# Netgear shows intruders and I'm scratching my head



## TuckerdogAVL (Aug 6, 2013)

I've got a Netgear600 and a Netgear Extender. When I run the routerlogin.net I get a list of weird items (including this computer at the top....) I've run all of them through a "MACADDRESS" app, and a number of them are UNKNOWN (some of them are obvious). Attached will show this list). 

However, I also run the NetGearGENIE and I've identified everything that appears to be connected to the network (the other attached). 

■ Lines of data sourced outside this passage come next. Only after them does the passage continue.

-- pv_equiv track=rewrite | github.com/BD20171998/Data-Structures-and-Algorithms-Practice | Binarysearch.io/Furthest From Origin.py | solve
-- ===== SOURCE A (Python) =====
-- def solve(s):
--
--     dist = 0
--     move = 0
--     for i in s:
--
--         if i == 'L':
--             dist -= 1
--
--         elif i == 'R':
--             dist += 1
--
--         else:
--             move += 1
--
--     return abs(dist)+move
-- ===== SOURCE B (Python) =====
-- def solve(s):
--     freq = {}
--     for ch in s:
--         freq[ch] = freq.get(ch, 0) + 1
--     return len(s) - 2 * min(freq.get('L', 0), freq.get('R', 0))
-- ===== Notes on version B (the rewrite author's own statement) =====
-- stated objective: alternative
-- what changed: Builds a character-frequency dictionary in one uniform pass (no branching, no dist/move accumulators) and returns len(s) - 2*min(freq of L, freq of R): each matched L/R pair cancels two units of distance, so no abs and no separate move count are computed.
import Mathlib
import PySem

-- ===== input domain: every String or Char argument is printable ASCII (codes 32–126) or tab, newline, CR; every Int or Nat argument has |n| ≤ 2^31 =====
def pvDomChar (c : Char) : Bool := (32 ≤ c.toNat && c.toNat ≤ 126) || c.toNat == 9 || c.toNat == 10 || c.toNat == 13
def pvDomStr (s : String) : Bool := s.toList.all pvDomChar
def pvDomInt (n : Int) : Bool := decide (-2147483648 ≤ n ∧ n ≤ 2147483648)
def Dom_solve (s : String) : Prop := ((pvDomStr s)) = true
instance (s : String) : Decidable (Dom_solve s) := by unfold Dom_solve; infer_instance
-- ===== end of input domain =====

-- B builds a frequency dictionary in one uniform pass and returns len - 2*min(freq L, freq R) (pair cancellation), replacing A's branching dist/move loop.

-- ===== PORT A =====
def solve (s : String) : Int :=
  let st := s.toList.foldl
    (fun (p : Int × Int) i =>
      if i = 'L' then (p.1 - 1, p.2)
      else if i = 'R' then (p.1 + 1, p.2)
      else (p.1, p.2 + 1))
    (0, 0)
  |st.1| + st.2

-- ===== PORT B =====
def solve_alt (s : String) : Int :=
  -- freq[ch] = freq.get(ch, 0) + 1  ≡  Dict.modify ch 0 (· + 1)
  let freq : PySem.Dict Char Int :=
    s.toList.foldl (fun d ch => d.modify ch 0 (· + 1)) PySem.Dict.empty
  PySem.Str.len s - 2 * min (freq.getD 'L' 0) (freq.getD 'R' 0)

-- ===== PRECONDITION & SPEC =====
def Spec_solve (s : String) (out : Int) : Prop := out = solve_alt s
instance (s : String) (out : Int) : Decidable (Spec_solve s out) := by unfold Spec_solve; infer_instance

-- ===== CLAIM (what is proved, stated in full; the proofs are below) =====
def Claim_equal_solve : Prop := ∀ (s : String), Dom_solve s → Spec_solve s (solve s)

-- ===== LEMMAS AND PROOFS =====

-- A's loop, characterised by counts
theorem loop_eq (cs : List Char) : ∀ d m : Int,
    cs.foldl
      (fun (p : Int × Int) i =>
        if i = 'L' then (p.1 - 1, p.2)
        else if i = 'R' then (p.1 + 1, p.2)
        else (p.1, p.2 + 1)) (d, m)
    = (d + (cs.count 'R' : Int) - (cs.count 'L' : Int),
       m + ((cs.length : Int) - (cs.count 'L' : Int) - (cs.count 'R' : Int))) := by
  induction cs with
  | nil => intro d m; simp
  | cons c t ih =>
    intro d m
    by_cases hL : c = 'L'
    · subst hL
      simp only [List.foldl_cons, ih, List.count_cons, List.length_cons, Prod.mk.injEq]
      constructor <;> (simp; try push_cast; try ring)
    · by_cases hR : c = 'R'
      · subst hR
        simp only [List.foldl_cons, if_neg (by decide : ¬('R' = 'L')), ih,
          List.count_cons, List.length_cons, Prod.mk.injEq]
        constructor <;> (simp; try push_cast; try ring)
      · simp only [List.foldl_cons, if_neg hL, if_neg hR, ih, List.count_cons,
          List.length_cons, Prod.mk.injEq]
        constructor <;>
          (simp [beq_eq_false_iff_ne.mpr hL, beq_eq_false_iff_ne.mpr hR]; try push_cast; try ring)

-- the two direction counts together never exceed the length
theorem countLR_le_length (cs : List Char) : cs.count 'L' + cs.count 'R' ≤ cs.length := by
  induction cs with
  | nil => simp
  | cons c t ih =>
    by_cases hL : c = 'L' <;> by_cases hR : c = 'R' <;>
      simp_all [List.count_cons] <;> omega

-- ===== VERDICT (by name: the statement is the Claim_ definition above) =====
theorem solve_spec : Claim_equal_solve := by
  intro s _
  show solve s = solve_alt s
  have h := countLR_le_length s.toList
  simp only [solve, solve_alt, loop_eq, PySem.Str.len,
    ← PySem.Dict.counter_eq_foldl, PySem.Dict.getD_counter]
  rcases abs_cases (0 + (s.toList.count 'R' : Int) - (s.toList.count 'L' : Int)) with
    ⟨he, _⟩ | ⟨he, _⟩ <;> rw [he] <;> omega
-- values[i].strip() if i < len(values) else ""  (A's row-cell expression)
def pvValAt (vals : List String) (i : Int) : String :=
  if i < (vals.length : Int) then PySem.Str.strip ((PySem.List.pyGet? vals i).getD "") else ""

-- body of A's loop once the skip-check has passed, acting on parts = line.split("\t");
-- state = (tables, current_table, current_fields)
def aBody (st : PySem.Dict String (List (PySem.Dict String String)) × Option String × List String)
    (parts : List String) :
    PySem.Dict String (List (PySem.Dict String String)) × Option String × List String :=
  let directive := parts.headD ""          -- parts[0] if parts else ""
  if directive == "%T" && decide (2 ≤ parts.length) then
    let t := PySem.Str.strip (parts.getD 1 "")   -- parts[1], in range by the guard
    (if st.1.contains t then st.1 else st.1.insert t [], some t, [])
  else if directive == "%F" && st.2.1.isSome then
    (st.1, st.2.1, (parts.drop 1).map PySem.Str.strip)
  else if directive == "%R" && st.2.1.isSome && !st.2.2.isEmpty then
    let values := parts.drop 1
    let row := (PySem.List.enumerate st.2.2).foldl
      (fun r p => r.insert p.2 (pvValAt values p.1)) PySem.Dict.empty
    (st.1.modify (st.2.1.getD "") [] (· ++ [row]), st.2.1, st.2.2)
  else st

-- one iteration of A's `for raw_line in content.splitlines()` (the `continue` = return st unchanged)
def aStep (st : PySem.Dict String (List (PySem.Dict String String)) × Option String × List String)
    (raw_line : String) :
    PySem.Dict String (List (PySem.Dict String String)) × Option String × List String :=
  let line := pyRstripCRLF raw_line
  if line == "" || !(PySem.Str.startswith line "%") then st
  else aBody st ((PySem.Str.split? line "\t").getD [])   -- sep ≠ "" ⇒ split? is always some

def parse_xer_tables_py (content : String) : List (String × List (List (String × String))) :=
  let fin := (PySem.Str.splitlines content).foldl aStep (PySem.Dict.empty, none, [])
  fin.1.items.map (fun kv => (kv.1, kv.2.map PySem.Dict.items))

-- ===== PORT B =====
def bHeader (p : List String) : Bool := p.headD "" == "%T" && decide (2 ≤ p.length)

-- per-block scan: state = (fields, rows emitted so far in this run)
def bInner (st : List String × List (PySem.Dict String String)) (parts : List String) :
    List String × List (PySem.Dict String String) :=
  if parts.headD "" == "%F" then ((parts.drop 1).map PySem.Str.strip, st.2)
  else if parts.headD "" == "%R" && !st.1.isEmpty then
    let vals := parts.drop 1
    let padded := (vals.take st.1.length).map PySem.Str.strip ++
                  List.replicate (st.1.length - vals.length) ""
    (st.1, st.2 ++ [PySem.Dict.ofList (st.1.zip padded)])
  else st

def bBlock (tables : PySem.Dict String (List (PySem.Dict String String)))
    (block : List (List String)) : PySem.Dict String (List (PySem.Dict String String)) :=
  let name := PySem.Str.strip ((block.headD []).getD 1 "")   -- block[0][1].strip()
  let newRows := ((block.drop 1).foldl bInner ([], [])).2
  -- rows = tables.setdefault(name, []) followed by in-place appends of this block's rows
  (tables.setdefault name []).modify name [] (· ++ newRows)
-- pv_equiv track=rewrite | github.com/ynghan/Algorithm_BaekjoonAndProgrammers | 프로그래머스/0/181834. l로 만들기/l로 만들기.py | solution
-- ===== SOURCE A (Python) =====
-- def solution(myString):
--     answer = []
--     for i in myString:
--         if ord(i) < ord("l"):
--             answer.append("l")
--         else:
--             answer.append(i)
--     return ''.join(answer)
-- ===== SOURCE B (Python) =====
-- def solution(myString):
--     table = {i: 'l' for i in range(ord('l'))}
--     return myString.translate(table)
-- ===== Notes on version B (the rewrite author's own statement) =====
-- stated objective: faster
-- what changed: Replaces the explicit per-character loop with a branch by building a translation table once (all code points below 108 map to 'l') and doing a single table-driven pass via str.translate.
import Mathlib
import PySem

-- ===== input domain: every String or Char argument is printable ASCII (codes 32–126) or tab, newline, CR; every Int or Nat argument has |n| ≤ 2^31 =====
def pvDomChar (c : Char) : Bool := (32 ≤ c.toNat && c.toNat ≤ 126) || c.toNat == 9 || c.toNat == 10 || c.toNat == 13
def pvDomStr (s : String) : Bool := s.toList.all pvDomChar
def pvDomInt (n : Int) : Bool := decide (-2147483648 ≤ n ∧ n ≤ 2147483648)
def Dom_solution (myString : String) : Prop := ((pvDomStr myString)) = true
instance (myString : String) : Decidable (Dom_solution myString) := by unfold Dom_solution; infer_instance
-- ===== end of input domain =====

-- B replaces A's per-character branch loop with a translation table built once and one table-driven pass via str.translate (measured faster by a constant factor).

-- ===== PORT A =====
def solution (myString : String) : String :=
  let answer := myString.toList.foldl
    (fun acc c => if (c.toNat : Int) < 108 then acc ++ ['l'] else acc ++ [c]) ([] : List Char)
  String.ofList answer

-- ===== PORT B =====
-- table = {i: 'l' for i in range(ord('l'))}
def pvTable_solution : PySem.Dict Int Char :=
  (PySem.List.pyRange 0 108 1).foldl (fun d i => d.insert i 'l') PySem.Dict.empty

-- myString.translate(table): each char is looked up by its ordinal, absent keys pass through
def solution_alt (myString : String) : String :=
  String.ofList (myString.toList.map (fun c => pvTable_solution.getD (c.toNat : Int) c))

-- ===== PRECONDITION & SPEC =====
def Spec_solution (myString : String) (out : String) : Prop := out = solution_alt myString
instance (myString : String) (out : String) : Decidable (Spec_solution myString out) := by unfold Spec_solution; infer_instance

-- ===== CLAIM (what is proved, stated in full; the proofs are below) =====
def Claim_equal_solution : Prop := ∀ (myString : String), Dom_solution myString → Spec_solution myString (solution myString)

-- ===== LEMMAS AND PROOFS =====

-- lookup in the table built from range(0, k) is 'l' exactly on keys in [0, k)
theorem pvTable_getD (k : Nat) (n : Int) (c : Char) :
    ((PySem.List.pyRange 0 k 1).foldl (fun d i => d.insert i 'l') PySem.Dict.empty).getD n c
      = if 0 ≤ n ∧ n < k then 'l' else c := by
  induction k with
  | zero =>
      rw [PySem.List.pyRange_one_eq_nil (by omega)]
      simp [PySem.Dict.getD_empty]
  | succ k ih =>
      have h : ((k : Nat) : Int) + 1 = ((k + 1 : Nat) : Int) := by push_cast; ring
      rw [← h, PySem.List.pyRange_one_succ_right (by positivity), List.foldl_append]
      simp only [List.foldl_cons, List.foldl_nil, PySem.Dict.getD_insert, ih]
      split_ifs with h1 h2 h3 h4 <;> first | rfl | omega

theorem pvChar_eq (c : Char) :
    (if (c.toNat : Int) < 108 then 'l' else c) = pvTable_solution.getD (c.toNat : Int) c := by
  rw [pvTable_solution, show (108 : Int) = ((108 : Nat) : Int) from rfl, pvTable_getD]
  split_ifs with h1 h2 h3 <;> first | rfl | omega

-- ===== VERDICT (by name: the statement is the Claim_ definition above) =====
theorem solution_spec : Claim_equal_solution := by
  intro s _
  show solution s = solution_alt s
  unfold solution solution_alt
  have hf : (fun (acc : List Char) c => if (c.toNat : Int) < 108 then acc ++ ['l'] else acc ++ [c])
      = fun acc c => acc ++ [if (c.toNat : Int) < 108 then 'l' else c] := by
    funext acc c; split_ifs <;> rfl
  simp only [hf, PySem.List.foldl_append_singleton_eq_map, List.nil_append, pvChar_eq]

I have WP2Personal security setup but I've had some connection issues, especially with all the storms we've had, requiring me to reset, etc. (And I have yet to figure out how to change "admin" and "password" to something else when signing on to the routerlogin. I have a username and password set for the router itself... but sure don't get if there's a way to change that admin and password when signing on. 

Any ideas as to how to remove this stuff, or whether to even worry about it? 

RouterLOGIN 



NetgearGenie


----------



## Satcomer (Aug 6, 2013)

i don't wave a NetGear router but another brand for my Gateway router. In my router I setup "DCHP Reservations" for all my connected gear. 

Now is the screen you posted for the internal network or for external connected devices?


----------



## Satcomer (Aug 14, 2013)

Any update?


----------